2-minute dog trainer, focusing on Jumpers

One of the last skills learned by agility dogs is jumping.

We introduce jumps fairly early, keeping the bars low, but often we neglect to reinforce the act of jumping or the skills needed to negotiate a line of jumps.

Frankly this is true of novices, experienced trainers, even folks with jumping systems.

The novice dog will attack a course with focus on their handler, on the contact equipment, on the weavepoles, or whatever their handler has been focusing on in recent training sessions.

Jumps are often taken for granted. They are, for sure, the weakest link in my training with Tempest.

My timeline for jump conditioning for Tempest is as follows:

July 2011:  With high temps I’ll be doing no drilling. I’m experimenting with the notion that Tempest keeps bars up when he’s working at a distance from me.
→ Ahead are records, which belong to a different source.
-- pv_equiv track=rewrite | github.com/corbridge/GUI_Horarios | src/subjects.py | order_classes_by_day
-- ===== SOURCE A (Python) =====
-- def order_classes_by_day(list_dict):
--     list_135 = []
--     list_2 = []
--     list_4 = []
--
--     for dict in list_dict:
--         if '135' in dict['Day']:
--             list_135.append(dict)
--         elif '2' in dict['Day']:
--             list_2.append(dict)
--         elif '4' in dict['Day']:
--             list_4.append(dict)
--     new_order = list_135 + list_2 + list_4
--     return new_order
-- ===== SOURCE B (Python) =====
-- def order_classes_by_day(list_dict):
--     def rank(d):
--         day = d['Day']
--         if '135' in day:
--             return 0
--         if '2' in day:
--             return 1
--         if '4' in day:
--             return 2
--         return 3
--     return sorted([d for d in list_dict if rank(d) < 3], key=rank)
-- ===== Notes on version B (the rewrite author's own statement) =====
-- stated objective: alternative
-- what changed: Replaces the three-bucket accumulation pass plus concatenation with a rank function (0/1/2 per the elif chain, 3 = unmatched), filtering out unmatched dicts and stably sorting the rest by rank.
import Mathlib
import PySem

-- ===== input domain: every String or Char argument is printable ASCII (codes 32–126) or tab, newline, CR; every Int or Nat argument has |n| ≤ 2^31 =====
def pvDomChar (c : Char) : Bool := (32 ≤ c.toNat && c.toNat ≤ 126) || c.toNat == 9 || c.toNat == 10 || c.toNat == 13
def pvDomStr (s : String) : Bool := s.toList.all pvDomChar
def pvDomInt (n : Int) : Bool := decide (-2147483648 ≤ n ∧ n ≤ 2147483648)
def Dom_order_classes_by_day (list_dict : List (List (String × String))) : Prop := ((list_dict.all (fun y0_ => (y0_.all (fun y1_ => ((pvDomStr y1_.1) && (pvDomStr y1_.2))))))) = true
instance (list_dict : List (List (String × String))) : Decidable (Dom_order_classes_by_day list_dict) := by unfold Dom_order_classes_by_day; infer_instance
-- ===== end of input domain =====

-- B replaces A's three-bucket accumulation + concatenation by a rank function, a filter and a
-- stable sort by rank (objective: alternative decomposition, same result order by sort stability).
-- ===== PORT A =====
-- the body of A's for-loop (one bucketing step; dict['Day'] is total only under Pre_)
def pvStepA (acc : List (List (String × String)) × List (List (String × String)) × List (List (String × String)))
    (d : List (String × String)) :
    List (List (String × String)) × List (List (String × String)) × List (List (String × String)) :=
  if PySem.Str.isIn "135" (PySem.Dict.getD (PySem.Dict.mk d) "Day" "") then (acc.1 ++ [d], acc.2.1, acc.2.2)
  else if PySem.Str.isIn "2" (PySem.Dict.getD (PySem.Dict.mk d) "Day" "") then (acc.1, acc.2.1 ++ [d], acc.2.2)
  else if PySem.Str.isIn "4" (PySem.Dict.getD (PySem.Dict.mk d) "Day" "") then (acc.1, acc.2.1, acc.2.2 ++ [d])
  else acc

def order_classes_by_day (list_dict : List (List (String × String))) : List (List (String × String)) :=
  let s := list_dict.foldl pvStepA ([], [], [])
  s.1 ++ s.2.1 ++ s.2.2

-- ===== PORT B =====
-- B's rank helper: 0/1/2 per the elif chain on d['Day'], 3 = unmatched
def pvRank (d : List (String × String)) : Nat :=
  if PySem.Str.isIn "135" (PySem.Dict.getD (PySem.Dict.mk d) "Day" "") then 0
  else if PySem.Str.isIn "2" (PySem.Dict.getD (PySem.Dict.mk d) "Day" "") then 1
  else if PySem.Str.isIn "4" (PySem.Dict.getD (PySem.Dict.mk d) "Day" "") then 2
  else 3

def order_classes_by_day_alt (list_dict : List (List (String × String))) : List (List (String × String)) :=
  PySem.List.sorted (list_dict.filter (fun d => decide (pvRank d < 3))) pvRank false

-- ===== PRECONDITION & SPEC =====
-- Pre_ excludes exactly the inputs where some dict lacks the 'Day' key: there Python A raises
-- KeyError (and B raises too).
def Pre_order_classes_by_day (list_dict : List (List (String × String))) : Prop :=
  ∀ d ∈ list_dict, PySem.Dict.contains (PySem.Dict.mk d) "Day" = true
instance (list_dict : List (List (String × String))) : Decidable (Pre_order_classes_by_day list_dict) := by unfold Pre_order_classes_by_day; infer_instance
def pvWitness_order_classes_by_day : (List (List (String × String))) := [[("Day", "135")], [("Day", "24")]]

def Spec_order_classes_by_day (list_dict : List (List (String × String))) (out : List (List (String × String))) : Prop := out = order_classes_by_day_alt list_dict
instance (list_dict : List (List (String × String))) (out : List (List (String × String))) : Decidable (Spec_order_classes_by_day list_dict out) := by unfold Spec_order_classes_by_day; infer_instance

-- ===== CLAIM (what is proved, stated in full; the proofs are below) =====
def Claim_equal_order_classes_by_day : Prop := ∀ (list_dict : List (List (String × String))), Dom_order_classes_by_day list_dict → Pre_order_classes_by_day list_dict → Spec_order_classes_by_day list_dict (order_classes_by_day list_dict)

-- ===== LEMMAS AND PROOFS =====

-- concatenation of the three rank-classes of L, in order of first appearance
def pvF (L : List (List (String × String))) : List (List (String × String)) :=
  L.filter (fun d => decide (pvRank d = 0)) ++ L.filter (fun d => decide (pvRank d = 1))
    ++ L.filter (fun d => decide (pvRank d = 2))

lemma pvRank_cases (d : List (String × String)) :
    pvRank d = 0 ∨ pvRank d = 1 ∨ pvRank d = 2 ∨ pvRank d = 3 := by
  unfold pvRank; split_ifs <;> simp

lemma pv_insertBy_split (b : List (String × String) → List (String × String) → Bool)
    (x : List (String × String)) (p q : List (List (String × String)))
    (hp : ∀ a ∈ p, b x a = false) (hq : ∀ a ∈ q, b x a = true) :
    PySem.List.insertBy b x (p ++ q) = p ++ x :: q := by
  induction p with
  | nil =>
    cases q with
    | nil => rfl
    | cons a t => simp [PySem.List.insertBy, hq a (by simp)]
  | cons a t ih =>
    have ha : b x a = false := hp a (by simp)
    simp only [List.cons_append, PySem.List.insertBy, ha, Bool.false_eq_true, if_false]
    have := ih (fun y hy => hp y (by simp [hy]))
    cases h : t ++ q with
    | nil => simp_all
    | cons z zs => simp_all

-- the insertion step of B's stable sort, on a state of pvF shape
lemma pv_ins_step (p : List (List (String × String))) (d : List (String × String)) :
    PySem.List.insertBy (fun a b => decide (pvRank a < pvRank b)) d (pvF p) =
      (if pvRank d = 0 then
        (p.filter (fun d => decide (pvRank d = 0)) ++ d :: (p.filter (fun d => decide (pvRank d = 1)) ++ p.filter (fun d => decide (pvRank d = 2))))
      else if pvRank d = 1 then
        ((p.filter (fun d => decide (pvRank d = 0)) ++ p.filter (fun d => decide (pvRank d = 1))) ++ d :: p.filter (fun d => decide (pvRank d = 2)))
      else
        pvF p ++ [d]) := by
  have m0 : ∀ a ∈ p.filter (fun d => decide (pvRank d = 0)), pvRank a = 0 := by
    intro a ha; simpa using (List.mem_filter.mp ha).2
  have m1 : ∀ a ∈ p.filter (fun d => decide (pvRank d = 1)), pvRank a = 1 := by
    intro a ha; simpa using (List.mem_filter.mp ha).2
  have m2 : ∀ a ∈ p.filter (fun d => decide (pvRank d = 2)), pvRank a = 2 := by
    intro a ha; simpa using (List.mem_filter.mp ha).2
  split_ifs with h0 h1
  · have := pv_insertBy_split (fun a b => decide (pvRank a < pvRank b)) d
      (p.filter (fun d => decide (pvRank d = 0)))
      (p.filter (fun d => decide (pvRank d = 1)) ++ p.filter (fun d => decide (pvRank d = 2)))
      (by intro a ha; have := m0 a ha; simp only [decide_eq_false_iff_not]; omega)
      (by intro a ha
          rcases List.mem_append.mp ha with ha | ha
          · have := m1 a ha; simp only [decide_eq_true_eq]; omega
          · have := m2 a ha; simp only [decide_eq_true_eq]; omega)
    simpa [pvF, List.append_assoc] using this
  · have := pv_insertBy_split (fun a b => decide (pvRank a < pvRank b)) d
      ((p.filter (fun d => decide (pvRank d = 0)) ++ p.filter (fun d => decide (pvRank d = 1))))
      (p.filter (fun d => decide (pvRank d = 2)))
      (by intro a ha
          rcases List.mem_append.mp ha with ha | ha
          · have := m0 a ha; simp only [decide_eq_false_iff_not]; omega
          · have := m1 a ha; simp only [decide_eq_false_iff_not]; omega)
      (by intro a ha; have := m2 a ha; simp only [decide_eq_true_eq]; omega)
    simpa [pvF, List.append_assoc] using this
  · have hge : 2 ≤ pvRank d := by rcases pvRank_cases d with h | h | h | h <;> omega
    have := pv_insertBy_split (fun a b => decide (pvRank a < pvRank b)) d
      (pvF p) []
      (by intro a ha
          rcases List.mem_append.mp ha with ha | ha
          · rcases List.mem_append.mp ha with ha | ha
            · have := m0 a ha; simp only [decide_eq_false_iff_not]; omega
            · have := m1 a ha; simp only [decide_eq_false_iff_not]; omega
          · have := m2 a ha; simp only [decide_eq_false_iff_not]; omega)
      (by intro a ha; simp at ha)
    simpa using this

lemma pvF_append_singleton (p : List (List (String × String))) (d : List (String × String)) :
    pvF (p ++ [d]) =
      (if pvRank d = 0 then
        (p.filter (fun d => decide (pvRank d = 0)) ++ d :: (p.filter (fun d => decide (pvRank d = 1)) ++ p.filter (fun d => decide (pvRank d = 2))))
      else if pvRank d = 1 then
        ((p.filter (fun d => decide (pvRank d = 0)) ++ p.filter (fun d => decide (pvRank d = 1))) ++ d :: p.filter (fun d => decide (pvRank d = 2)))
      else if pvRank d = 2 then pvF p ++ [d]
      else pvF p) := by
  simp only [pvF, List.filter_append, List.filter_cons, List.filter_nil]
  split_ifs with h0 h1 h2 <;> simp_all [List.append_assoc]

-- loop invariant for B's insertion-sort fold
lemma pv_sortFold : ∀ (L p : List (List (String × String))),
    (L.filter (fun d => decide (pvRank d < 3))).foldl
      (fun acc x => PySem.List.insertBy (fun a b => decide (pvRank a < pvRank b)) x acc) (pvF p)
    = pvF (p ++ L) := by
  intro L
  induction L with
  | nil => simp
  | cons d t ih =>
    intro p
    by_cases h : pvRank d < 3
    · have step : PySem.List.insertBy (fun a b => decide (pvRank a < pvRank b)) d (pvF p) = pvF (p ++ [d]) := by
        rw [pv_ins_step, pvF_append_singleton]
        split_ifs with h0 h1 h2 <;> first | rfl | omega
      simp only [List.filter_cons, h, decide_true, if_true, List.foldl_cons, step]
      have := ih (p ++ [d])
      simpa [List.append_assoc] using this
    · have h3 : pvRank d = 3 := by rcases pvRank_cases d with h' | h' | h' | h' <;> omega
      have hF : pvF (p ++ [d]) = pvF p := by
        rw [pvF_append_singleton]; simp [h3]
      simp only [List.filter_cons, h, decide_false]
      have := ih (p ++ [d])
      rw [hF] at this
      simpa [List.append_assoc] using this

-- B computes pvF
lemma pv_alt_eq (L : List (List (String × String))) : order_classes_by_day_alt L = pvF L := by
  unfold order_classes_by_day_alt
  rw [PySem.List.sorted_eq_foldl_insertBy]
  have := pv_sortFold L []
  simpa [pvF] using this

-- A's loop body, expressed through B's rank
lemma pvStepA_eq (acc : List (List (String × String)) × List (List (String × String)) × List (List (String × String)))
    (d : List (String × String)) :
    pvStepA acc d =
      if pvRank d = 0 then (acc.1 ++ [d], acc.2.1, acc.2.2)
      else if pvRank d = 1 then (acc.1, acc.2.1 ++ [d], acc.2.2)
      else if pvRank d = 2 then (acc.1, acc.2.1, acc.2.2 ++ [d])
      else acc := by
  unfold pvStepA pvRank
  split_ifs <;> simp_all

-- loop invariant for A's bucketing fold
lemma pv_A_fold : ∀ (L : List (List (String × String)))
    (l1 l2 l3 : List (List (String × String))),
    L.foldl pvStepA (l1, l2, l3)
    = (l1 ++ L.filter (fun d => decide (pvRank d = 0)),
       l2 ++ L.filter (fun d => decide (pvRank d = 1)),
       l3 ++ L.filter (fun d => decide (pvRank d = 2))) := by
  intro L
  induction L with
  | nil => simp
  | cons d t ih =>
    intro l1 l2 l3
    simp only [List.foldl_cons, List.filter_cons, pvStepA_eq]
    rcases pvRank_cases d with hr | hr | hr | hr <;>
      simp [hr, ih, List.append_assoc]

-- ===== VERDICT (by name: the statement is the Claim_ definition above) =====
theorem order_classes_by_day_spec : Claim_equal_order_classes_by_day := by
  intro L _ _
  unfold Spec_order_classes_by_day order_classes_by_day
  rw [pv_alt_eq, pv_A_fold]
  simp [pvF]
At trials and in class he only drops bars when racing at my side, or if I’m turning away from him while he’s jumping.

August 2011:  We have 3 weekends with no trialing, and I want to set up some technical jumping sequences.  I want to experiment with different types of handling and figure out if slow dog handling or fast dog handling works best with Tempest.  I also want to set up some lines of jumps and figure out if the bars drop when we race because:  A) we’re racing,  or  B) he’s flattening out in straight lines.

September 2011:  With Tempest’s first USDAA trial looming large near the end of this month I want to establish whether Tempest should jump 24″ in AKC or stay in his 20″ jump class.  He has to jump 22″ in USDAA and he’ll drop most of those bars if he gets too accustomed to jumping 20″.  I’d rather teach him to jump nicely at 24″, with USDAA at 22″, than have to babysit him through a course at 20″ to make sure the bars stay up. Does that make sense?

October 2011:   October is going to be all about TDAA, I’m afraid.  We’re having a working seminar / judges’ recert weekend the first weekend of October, leaving on Tuesday for the Petit Prix warm-up workshops and national event, then we have three TDAA trialing weekends in a row (Ostrander OH, Springfield IL, Latrobe PA).  Tempest gets to do class and gets the rest of the month off.

November 2011:  Bud and I have yet to determine whether we’re going to enter trials during cold weather months.  Bud’s accident has created a negative opinion of winter travel, I’m afraid.  No …. seriously …. I’m afraid. <g>  We’ll see what happens.